> What is needed: Provide an exact repetition of every entry, with no word altered.

> Data records:
☆ ☆ ☆

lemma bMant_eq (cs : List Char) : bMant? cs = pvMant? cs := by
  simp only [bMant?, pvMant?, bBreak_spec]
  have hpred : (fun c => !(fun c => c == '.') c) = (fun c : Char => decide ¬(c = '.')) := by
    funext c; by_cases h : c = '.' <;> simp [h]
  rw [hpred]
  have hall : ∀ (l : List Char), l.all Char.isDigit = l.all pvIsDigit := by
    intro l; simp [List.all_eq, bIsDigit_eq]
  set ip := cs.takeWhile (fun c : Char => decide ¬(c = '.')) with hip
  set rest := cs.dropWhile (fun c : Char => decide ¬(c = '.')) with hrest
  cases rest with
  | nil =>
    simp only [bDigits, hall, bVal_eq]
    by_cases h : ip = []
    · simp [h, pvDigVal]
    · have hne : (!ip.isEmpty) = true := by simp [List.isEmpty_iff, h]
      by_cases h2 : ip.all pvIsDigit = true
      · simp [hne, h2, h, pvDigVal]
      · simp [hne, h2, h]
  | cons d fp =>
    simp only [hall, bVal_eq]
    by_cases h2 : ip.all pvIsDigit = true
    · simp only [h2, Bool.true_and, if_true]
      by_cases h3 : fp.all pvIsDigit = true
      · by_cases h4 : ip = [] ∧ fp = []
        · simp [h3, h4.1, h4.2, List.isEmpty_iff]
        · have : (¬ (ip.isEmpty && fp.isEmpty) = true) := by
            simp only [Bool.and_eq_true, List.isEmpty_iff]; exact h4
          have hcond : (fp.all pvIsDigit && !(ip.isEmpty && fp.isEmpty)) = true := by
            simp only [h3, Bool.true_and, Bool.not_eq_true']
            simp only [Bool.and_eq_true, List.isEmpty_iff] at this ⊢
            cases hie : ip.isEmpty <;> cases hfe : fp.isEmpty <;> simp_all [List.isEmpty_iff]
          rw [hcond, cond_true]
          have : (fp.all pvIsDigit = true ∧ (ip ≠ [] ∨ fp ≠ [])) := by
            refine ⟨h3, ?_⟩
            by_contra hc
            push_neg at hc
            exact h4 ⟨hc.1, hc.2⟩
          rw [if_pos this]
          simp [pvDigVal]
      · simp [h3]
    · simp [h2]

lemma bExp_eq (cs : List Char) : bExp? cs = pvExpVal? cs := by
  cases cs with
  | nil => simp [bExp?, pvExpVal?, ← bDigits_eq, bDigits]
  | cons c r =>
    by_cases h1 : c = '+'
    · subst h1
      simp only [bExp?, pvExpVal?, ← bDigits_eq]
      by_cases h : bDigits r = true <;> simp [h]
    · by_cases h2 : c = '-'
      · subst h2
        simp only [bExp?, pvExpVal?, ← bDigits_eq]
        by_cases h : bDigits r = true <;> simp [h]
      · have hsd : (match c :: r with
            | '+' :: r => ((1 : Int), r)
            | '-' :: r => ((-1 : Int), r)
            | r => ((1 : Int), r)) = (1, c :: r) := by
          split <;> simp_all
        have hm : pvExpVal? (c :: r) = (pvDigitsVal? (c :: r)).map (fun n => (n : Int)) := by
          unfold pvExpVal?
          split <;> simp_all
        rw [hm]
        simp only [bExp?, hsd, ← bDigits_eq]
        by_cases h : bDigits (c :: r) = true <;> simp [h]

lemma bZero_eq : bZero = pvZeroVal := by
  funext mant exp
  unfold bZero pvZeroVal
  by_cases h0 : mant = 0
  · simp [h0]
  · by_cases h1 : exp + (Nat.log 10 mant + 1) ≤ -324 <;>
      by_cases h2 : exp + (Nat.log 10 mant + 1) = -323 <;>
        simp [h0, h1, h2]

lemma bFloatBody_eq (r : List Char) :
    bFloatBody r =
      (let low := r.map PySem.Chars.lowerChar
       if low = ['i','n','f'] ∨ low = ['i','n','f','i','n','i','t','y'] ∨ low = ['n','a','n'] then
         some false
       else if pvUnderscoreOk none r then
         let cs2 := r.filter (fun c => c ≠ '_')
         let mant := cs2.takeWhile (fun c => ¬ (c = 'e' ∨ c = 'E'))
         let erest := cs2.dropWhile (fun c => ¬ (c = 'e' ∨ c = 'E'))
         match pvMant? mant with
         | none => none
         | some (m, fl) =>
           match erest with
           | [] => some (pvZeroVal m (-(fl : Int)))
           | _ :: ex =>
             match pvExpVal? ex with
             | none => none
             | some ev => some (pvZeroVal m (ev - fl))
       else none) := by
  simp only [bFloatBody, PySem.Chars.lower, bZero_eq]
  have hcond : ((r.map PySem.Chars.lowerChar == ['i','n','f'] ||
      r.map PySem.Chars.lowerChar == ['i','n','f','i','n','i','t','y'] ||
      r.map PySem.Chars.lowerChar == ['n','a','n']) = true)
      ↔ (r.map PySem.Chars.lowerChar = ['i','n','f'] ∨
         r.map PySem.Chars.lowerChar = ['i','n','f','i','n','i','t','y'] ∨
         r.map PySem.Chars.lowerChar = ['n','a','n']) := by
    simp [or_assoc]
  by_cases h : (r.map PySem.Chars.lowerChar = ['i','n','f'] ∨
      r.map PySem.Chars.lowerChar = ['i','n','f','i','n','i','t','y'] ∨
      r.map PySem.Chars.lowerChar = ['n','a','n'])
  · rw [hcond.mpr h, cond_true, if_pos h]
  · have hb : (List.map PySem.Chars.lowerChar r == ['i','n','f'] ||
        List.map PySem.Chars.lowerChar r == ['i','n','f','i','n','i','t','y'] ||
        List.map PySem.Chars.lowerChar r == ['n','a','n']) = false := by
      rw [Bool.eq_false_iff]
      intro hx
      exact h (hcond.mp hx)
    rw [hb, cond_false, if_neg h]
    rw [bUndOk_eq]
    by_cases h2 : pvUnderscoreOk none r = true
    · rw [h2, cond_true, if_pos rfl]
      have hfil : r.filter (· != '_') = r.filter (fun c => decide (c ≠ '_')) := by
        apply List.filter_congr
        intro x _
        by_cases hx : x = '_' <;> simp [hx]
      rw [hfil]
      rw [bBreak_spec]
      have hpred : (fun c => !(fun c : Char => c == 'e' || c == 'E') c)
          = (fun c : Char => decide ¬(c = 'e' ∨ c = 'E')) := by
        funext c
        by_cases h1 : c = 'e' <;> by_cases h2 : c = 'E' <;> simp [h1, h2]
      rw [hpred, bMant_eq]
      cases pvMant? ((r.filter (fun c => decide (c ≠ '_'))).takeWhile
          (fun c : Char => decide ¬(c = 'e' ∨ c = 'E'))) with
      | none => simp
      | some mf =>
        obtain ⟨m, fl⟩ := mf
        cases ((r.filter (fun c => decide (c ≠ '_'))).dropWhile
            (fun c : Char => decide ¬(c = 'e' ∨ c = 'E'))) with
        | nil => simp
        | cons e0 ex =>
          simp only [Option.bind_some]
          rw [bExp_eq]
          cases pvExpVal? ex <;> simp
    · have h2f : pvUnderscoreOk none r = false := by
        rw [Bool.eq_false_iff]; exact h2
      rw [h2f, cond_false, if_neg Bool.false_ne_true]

☆ ☆ ☆

> Answer to this exercise:
lemma bMant_eq (cs : List Char) : bMant? cs = pvMant? cs := by
  simp only [bMant?, pvMant?, bBreak_spec]
  have hpred : (fun c => !(fun c => c == '.') c) = (fun c : Char => decide ¬(c = '.')) := by
    funext c; by_cases h : c = '.' <;> simp [h]
  rw [hpred]
  have hall : ∀ (l : List Char), l.all Char.isDigit = l.all pvIsDigit := by
    intro l; simp [List.all_eq, bIsDigit_eq]
  set ip := cs.takeWhile (fun c : Char => decide ¬(c = '.')) with hip
  set rest := cs.dropWhile (fun c : Char => decide ¬(c = '.')) with hrest
  cases rest with
  | nil =>
    simp only [bDigits, hall, bVal_eq]
    by_cases h : ip = []
    · simp [h, pvDigVal]
    · have hne : (!ip.isEmpty) = true := by simp [List.isEmpty_iff, h]
      by_cases h2 : ip.all pvIsDigit = true
      · simp [hne, h2, h, pvDigVal]
      · simp [hne, h2, h]
  | cons d fp =>
    simp only [hall, bVal_eq]
    by_cases h2 : ip.all pvIsDigit = true
    · simp only [h2, Bool.true_and, if_true]
      by_cases h3 : fp.all pvIsDigit = true
      · by_cases h4 : ip = [] ∧ fp = []
        · simp [h3, h4.1, h4.2, List.isEmpty_iff]
        · have : (¬ (ip.isEmpty && fp.isEmpty) = true) := by
            simp only [Bool.and_eq_true, List.isEmpty_iff]; exact h4
          have hcond : (fp.all pvIsDigit && !(ip.isEmpty && fp.isEmpty)) = true := by
            simp only [h3, Bool.true_and, Bool.not_eq_true']
            simp only [Bool.and_eq_true, List.isEmpty_iff] at this ⊢
            cases hie : ip.isEmpty <;> cases hfe : fp.isEmpty <;> simp_all [List.isEmpty_iff]
          rw [hcond, cond_true]
          have : (fp.all pvIsDigit = true ∧ (ip ≠ [] ∨ fp ≠ [])) := by
            refine ⟨h3, ?_⟩
            by_contra hc
            push_neg at hc
            exact h4 ⟨hc.1, hc.2⟩
          rw [if_pos this]
          simp [pvDigVal]
      · simp [h3]
    · simp [h2]

lemma bExp_eq (cs : List Char) : bExp? cs = pvExpVal? cs := by
  cases cs with
  | nil => simp [bExp?, pvExpVal?, ← bDigits_eq, bDigits]
  | cons c r =>
    by_cases h1 : c = '+'
    · subst h1
      simp only [bExp?, pvExpVal?, ← bDigits_eq]
      by_cases h : bDigits r = true <;> simp [h]
    · by_cases h2 : c = '-'
      · subst h2
        simp only [bExp?, pvExpVal?, ← bDigits_eq]
        by_cases h : bDigits r = true <;> simp [h]
      · have hsd : (match c :: r with
            | '+' :: r => ((1 : Int), r)
            | '-' :: r => ((-1 : Int), r)
            | r => ((1 : Int), r)) = (1, c :: r) := by
          split <;> simp_all
        have hm : pvExpVal? (c :: r) = (pvDigitsVal? (c :: r)).map (fun n => (n : Int)) := by
          unfold pvExpVal?
          split <;> simp_all
        rw [hm]
        simp only [bExp?, hsd, ← bDigits_eq]
        by_cases h : bDigits (c :: r) = true <;> simp [h]

lemma bZero_eq : bZero = pvZeroVal := by
  funext mant exp
  unfold bZero pvZeroVal
  by_cases h0 : mant = 0
  · simp [h0]
  · by_cases h1 : exp + (Nat.log 10 mant + 1) ≤ -324 <;>
      by_cases h2 : exp + (Nat.log 10 mant + 1) = -323 <;>
        simp [h0, h1, h2]

lemma bFloatBody_eq (r : List Char) :
    bFloatBody r =
      (let low := r.map PySem.Chars.lowerChar
       if low = ['i','n','f'] ∨ low = ['i','n','f','i','n','i','t','y'] ∨ low = ['n','a','n'] then
         some false
       else if pvUnderscoreOk none r then
         let cs2 := r.filter (fun c => c ≠ '_')
         let mant := cs2.takeWhile (fun c => ¬ (c = 'e' ∨ c = 'E'))
         let erest := cs2.dropWhile (fun c => ¬ (c = 'e' ∨ c = 'E'))
         match pvMant? mant with
         | none => none
         | some (m, fl) =>
           match erest with
           | [] => some (pvZeroVal m (-(fl : Int)))
           | _ :: ex =>
             match pvExpVal? ex with
             | none => none
             | some ev => some (pvZeroVal m (ev - fl))
       else none) := by
  simp only [bFloatBody, PySem.Chars.lower, bZero_eq]
  have hcond : ((r.map PySem.Chars.lowerChar == ['i','n','f'] ||
      r.map PySem.Chars.lowerChar == ['i','n','f','i','n','i','t','y'] ||
      r.map PySem.Chars.lowerChar == ['n','a','n']) = true)
      ↔ (r.map PySem.Chars.lowerChar = ['i','n','f'] ∨
         r.map PySem.Chars.lowerChar = ['i','n','f','i','n','i','t','y'] ∨
         r.map PySem.Chars.lowerChar = ['n','a','n']) := by
    simp [or_assoc]
  by_cases h : (r.map PySem.Chars.lowerChar = ['i','n','f'] ∨
      r.map PySem.Chars.lowerChar = ['i','n','f','i','n','i','t','y'] ∨
      r.map PySem.Chars.lowerChar = ['n','a','n'])
  · rw [hcond.mpr h, cond_true, if_pos h]
  · have hb : (List.map PySem.Chars.lowerChar r == ['i','n','f'] ||
        List.map PySem.Chars.lowerChar r == ['i','n','f','i','n','i','t','y'] ||
        List.map PySem.Chars.lowerChar r == ['n','a','n']) = false := by
      rw [Bool.eq_false_iff]
      intro hx
      exact h (hcond.mp hx)
    rw [hb, cond_false, if_neg h]
    rw [bUndOk_eq]
    by_cases h2 : pvUnderscoreOk none r = true
    · rw [h2, cond_true, if_pos rfl]
      have hfil : r.filter (· != '_') = r.filter (fun c => decide (c ≠ '_')) := by
        apply List.filter_congr
        intro x _
        by_cases hx : x = '_' <;> simp [hx]
      rw [hfil]
      rw [bBreak_spec]
      have hpred : (fun c => !(fun c : Char => c == 'e' || c == 'E') c)
          = (fun c : Char => decide ¬(c = 'e' ∨ c = 'E')) := by
        funext c
        by_cases h1 : c = 'e' <;> by_cases h2 : c = 'E' <;> simp [h1, h2]
      rw [hpred, bMant_eq]
      cases pvMant? ((r.filter (fun c => decide (c ≠ '_'))).takeWhile
          (fun c : Char => decide ¬(c = 'e' ∨ c = 'E'))) with
      | none => simp
      | some mf =>
        obtain ⟨m, fl⟩ := mf
        cases ((r.filter (fun c => decide (c ≠ '_'))).dropWhile
            (fun c : Char => decide ¬(c = 'e' ∨ c = 'E'))) with
        | nil => simp
        | cons e0 ex =>
          simp only [Option.bind_some]
          rw [bExp_eq]
          cases pvExpVal? ex <;> simp
    · have h2f : pvUnderscoreOk none r = false := by
        rw [Bool.eq_false_iff]; exact h2
      rw [h2f, cond_false, if_neg Bool.false_ne_true]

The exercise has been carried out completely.